During the week following the session, they had numerous deep and creative discussions about discipline for their kids and were feeling closer to one another than they had for a long time. In the next session, with Vern now having a sense that ruptures could be repaired instead of being something to be avoided at all costs, additional acupuncture point tapping dissolved his knee-jerk discomfort about stating a disagreement to Gloria. Being able to tolerate ruptures and repair them were essential skills in Vern’s ability to take a next step in the evolution of his marriage.
The three skill sets discussed in this section—self-soothing, emotional self-management, and being able to repair ruptures within an intimate partnership—are laid down in our family of origin and early interactions with our caregivers. But they are skills that we can continue to develop and refine throughout our lives. Particularly in the crucible of our intimate partnerships, we discover the shortcomings of the strategies we have brought forth from childhood.

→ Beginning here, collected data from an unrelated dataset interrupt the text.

-- pv_equiv track=rewrite | github.com/bvschaik/advent-of-code | 2020/day19.py | is_valid_part
-- ===== SOURCE A (Python) =====
-- def is_valid_part(word, parts):
--     offset = 0
--     for length, words in parts:
--         if len(word) < offset + length:
--             return False
--         if word[offset:offset+length] not in words:
--             return False
--         offset += length
--     if len(word) > offset:
--         return False
--     return True
-- ===== SOURCE B (Python) =====
-- def is_valid_part(word, parts):
--     if not parts:
--         return word == ''
--     length, words = parts[0]
--     return (len(word) >= length
--             and word[:length] in words
--             and is_valid_part(word[length:], parts[1:]))
-- ===== Notes on version B (the rewrite author's own statement) =====
-- stated objective: alternative
-- what changed: Replaces A's iterative offset loop over the whole word (two length guards plus a trailing check) by structural recursion on parts that consumes the word: each step peels word[:length] off the front, tests membership, and recurses on the residual suffix word[length:]; the empty-parts base case word == '' subsumes A's trailing length check.
-- outside the precondition, e.g. on is_valid_part('abcd', [(1, {'a'}), (-1, {'bc'}), (1, {'d'})]): A returns False, B returns True
import Mathlib
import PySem

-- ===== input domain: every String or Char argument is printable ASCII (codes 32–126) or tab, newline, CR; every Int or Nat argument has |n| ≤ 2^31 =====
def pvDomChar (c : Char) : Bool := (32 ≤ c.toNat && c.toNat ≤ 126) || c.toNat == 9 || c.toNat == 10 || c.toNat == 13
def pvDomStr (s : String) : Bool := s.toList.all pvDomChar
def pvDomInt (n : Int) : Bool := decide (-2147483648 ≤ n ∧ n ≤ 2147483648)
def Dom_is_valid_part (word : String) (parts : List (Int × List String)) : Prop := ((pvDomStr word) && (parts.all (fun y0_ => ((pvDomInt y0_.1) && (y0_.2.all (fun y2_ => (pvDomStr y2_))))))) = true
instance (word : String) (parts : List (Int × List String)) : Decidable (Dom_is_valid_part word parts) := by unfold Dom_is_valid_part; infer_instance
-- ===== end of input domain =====

-- B replaces A's iterative offset loop (with its two length guards and trailing check) by
-- structural recursion on parts that consumes the word's front segment each step (objective: alternative).

-- ===== PORT A =====
-- the 'for length, words in parts' loop with its two early returns and the trailing length check
def pvA_loop (word : String) (offset : Int) : List (Int × List String) → Bool
  | [] => if PySem.Str.len word > offset then false else true
  | (length, words) :: rest =>
    if PySem.Str.len word < offset + length then false
    else if !(words.contains (PySem.Str.slice word (some offset) (some (offset + length)))) then false
    else pvA_loop word (offset + length) rest

def is_valid_part (word : String) (parts : List (Int × List String)) : Bool :=
  pvA_loop word 0 parts

-- ===== PORT B =====
def is_valid_part_alt (word : String) (parts : List (Int × List String)) : Bool :=
  match parts with
  | [] => word == ""
  | (length, words) :: rest =>
      decide (PySem.Str.len word ≥ length) &&
      words.contains (PySem.Str.slice word none (some length)) &&
      is_valid_part_alt (PySem.Str.slice word (some length) none) rest

-- ===== PRECONDITION & SPEC =====
-- Pre_ restricts to the function's natural domain, nonnegative segment lengths: on a negative
-- length A slices with an absolute offset while B slices the residual suffix, so their values
-- can differ there.
def Pre_is_valid_part (word : String) (parts : List (Int × List String)) : Prop :=
  ∀ p ∈ parts, 0 ≤ p.1
instance (word : String) (parts : List (Int × List String)) : Decidable (Pre_is_valid_part word parts) := by unfold Pre_is_valid_part; infer_instance

def pvWitness_is_valid_part : String × (List (Int × List String)) :=
  ("abcd", [(2, ["ab", "cd"]), (2, ["cd"])])

def Spec_is_valid_part (word : String) (parts : List (Int × List String)) (out : Bool) : Prop := out = is_valid_part_alt word parts
instance (word : String) (parts : List (Int × List String)) (out : Bool) : Decidable (Spec_is_valid_part word parts out) := by unfold Spec_is_valid_part; infer_instance

-- ===== CLAIM (what is proved, stated in full; the proofs are below) =====
def Claim_equal_is_valid_part : Prop := ∀ (word : String) (parts : List (Int × List String)), Dom_is_valid_part word parts → Pre_is_valid_part word parts → Spec_is_valid_part word parts (is_valid_part word parts)

-- ===== LEMMAS AND PROOFS =====

lemma pv_key (word : String) :
    ∀ (rest : List (Int × List String)) (offset : Int),
      0 ≤ offset → offset ≤ PySem.Str.len word →
      (∀ p ∈ rest, 0 ≤ p.1) →
      pvA_loop word offset rest = is_valid_part_alt (PySem.Str.slice word (some offset) none) rest := by
  have hwl : word.toList.length = word.length := by simp
  intro rest
  induction rest with
  | nil =>
    intro offset h0 hle _
    obtain ⟨o, rfl⟩ : ∃ o : Nat, offset = (o : Int) := ⟨offset.toNat, (Int.toNat_of_nonneg h0).symm⟩
    simp only [PySem.Str.len_eq, String.length_toList, Nat.cast_le] at hle
    by_cases ho : word.length = o
    · simp [pvA_loop, is_valid_part_alt, PySem.Str.toList_slice, PySem.List.slice_from_natCast,
        ← String.toList_inj, PySem.Str.len_eq, ho, hwl]
    · have hne : PySem.Str.slice word (some (o:Int)) none ≠ "" := by
        intro h
        have := congrArg String.toList h
        simp [PySem.Str.toList_slice, PySem.List.slice_from_natCast] at this
        omega
      have hgt : o < word.length := by omega
      simp [pvA_loop, PySem.Str.len_eq, is_valid_part_alt, hgt, hne]
  | cons p rs ih =>
    obtain ⟨l, ws⟩ := p
    intro offset h0 hle hpre
    obtain ⟨o, rfl⟩ : ∃ o : Nat, offset = (o : Int) := ⟨offset.toNat, (Int.toNat_of_nonneg h0).symm⟩
    obtain ⟨l', rfl⟩ : ∃ n : Nat, l = (n : Int) := ⟨l.toNat, (Int.toNat_of_nonneg (hpre (l, ws) List.mem_cons_self)).symm⟩
    simp only [PySem.Str.len_eq, String.length_toList, Nat.cast_le] at hle
    have hres : (PySem.Str.slice word (some (o:Int)) none).toList = word.toList.drop o := by
      simp [PySem.Str.toList_slice, PySem.List.slice_from_natCast]
    have hsl : (PySem.Str.slice word (some (o:Int)) none).length = word.length - o := by
      rw [← String.length_toList, hres, List.length_drop, hwl]
    by_cases hg : word.length < o + l'
    · have e1 : ((word.length:Int)) < (o:Int) + (l':Int) := by omega
      have e2 : ¬ (l' ≤ word.length - o) := by omega
      simp [pvA_loop, is_valid_part_alt, PySem.Str.len_eq, hwl, e1, e2]
    · have e1 : ¬ (((word.length:Int)) < (o:Int) + (l':Int)) := by omega
      have e2 : l' ≤ word.length - o := by omega
      have hslice : PySem.Str.slice word (some (o:Int)) (some ((o:Int) + (l':Int))) =
          PySem.Str.slice (PySem.Str.slice word (some (o:Int)) none) none (some (l':Int)) := by
        apply String.toList_inj.mp
        simp [PySem.Str.toList_slice, hres, PySem.List.slice_natCast_add, PySem.List.slice_to_natCast]
      have hrec : PySem.Str.slice word (some ((o:Int) + (l':Int))) none =
          PySem.Str.slice (PySem.Str.slice word (some (o:Int)) none) (some (l':Int)) none := by
        apply String.toList_inj.mp
        simp only [PySem.Str.toList_slice, PySem.Chars.slice_eq_listSlice, hres,
          PySem.List.slice_from_natCast]
        rw [show ((o:Int) + (l':Int)) = (((o + l' : Nat)):Int) by omega,
          PySem.List.slice_from_natCast, List.drop_drop]
      have hIH := ih ((o:Int) + (l':Int)) (by positivity)
        (by simp only [PySem.Str.len_eq, String.length_toList]; omega)
        (fun q hq => hpre q (List.mem_cons_of_mem _ hq))
      simp only [pvA_loop, is_valid_part_alt, PySem.Str.len_eq, String.length_toList,
        hslice, hrec, hIH, ge_iff_le, hwl, hsl, e1, e2, decide_true, Bool.true_and, if_false, Nat.cast_le]
      cases hmem : ws.contains (PySem.Str.slice (PySem.Str.slice word (some (o:Int)) none) none (some (l':Int))) <;>
        simp

theorem pv_main (word : String) (parts : List (Int × List String))
    (hpre : Pre_is_valid_part word parts) :
    is_valid_part word parts = is_valid_part_alt word parts := by
  have h := pv_key word parts 0 le_rfl (by simp [PySem.Str.len_eq]) hpre
  have h0 : PySem.Str.slice word (some 0) none = word := by
    apply String.toList_inj.mp
    simp [PySem.Str.toList_slice]
  rw [is_valid_part, h, h0]

-- ===== VERDICT (by name: the statement is the Claim_ definition above) =====
theorem is_valid_part_spec : Claim_equal_is_valid_part := by
  intro word parts _ hpre
  unfold Spec_is_valid_part
  exact pv_main word parts hpre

The cases described here illustrate breakdowns in these three core relationship skill sets. Each was quite challenging—but not particularly unusual. We hope this discussion has provided a context for recognizing your own strengths with these skills as well as for assessing areas where they may need attention, along with instructive models. Healthier attachment in your most intimate relationships is a reward well worth striving toward.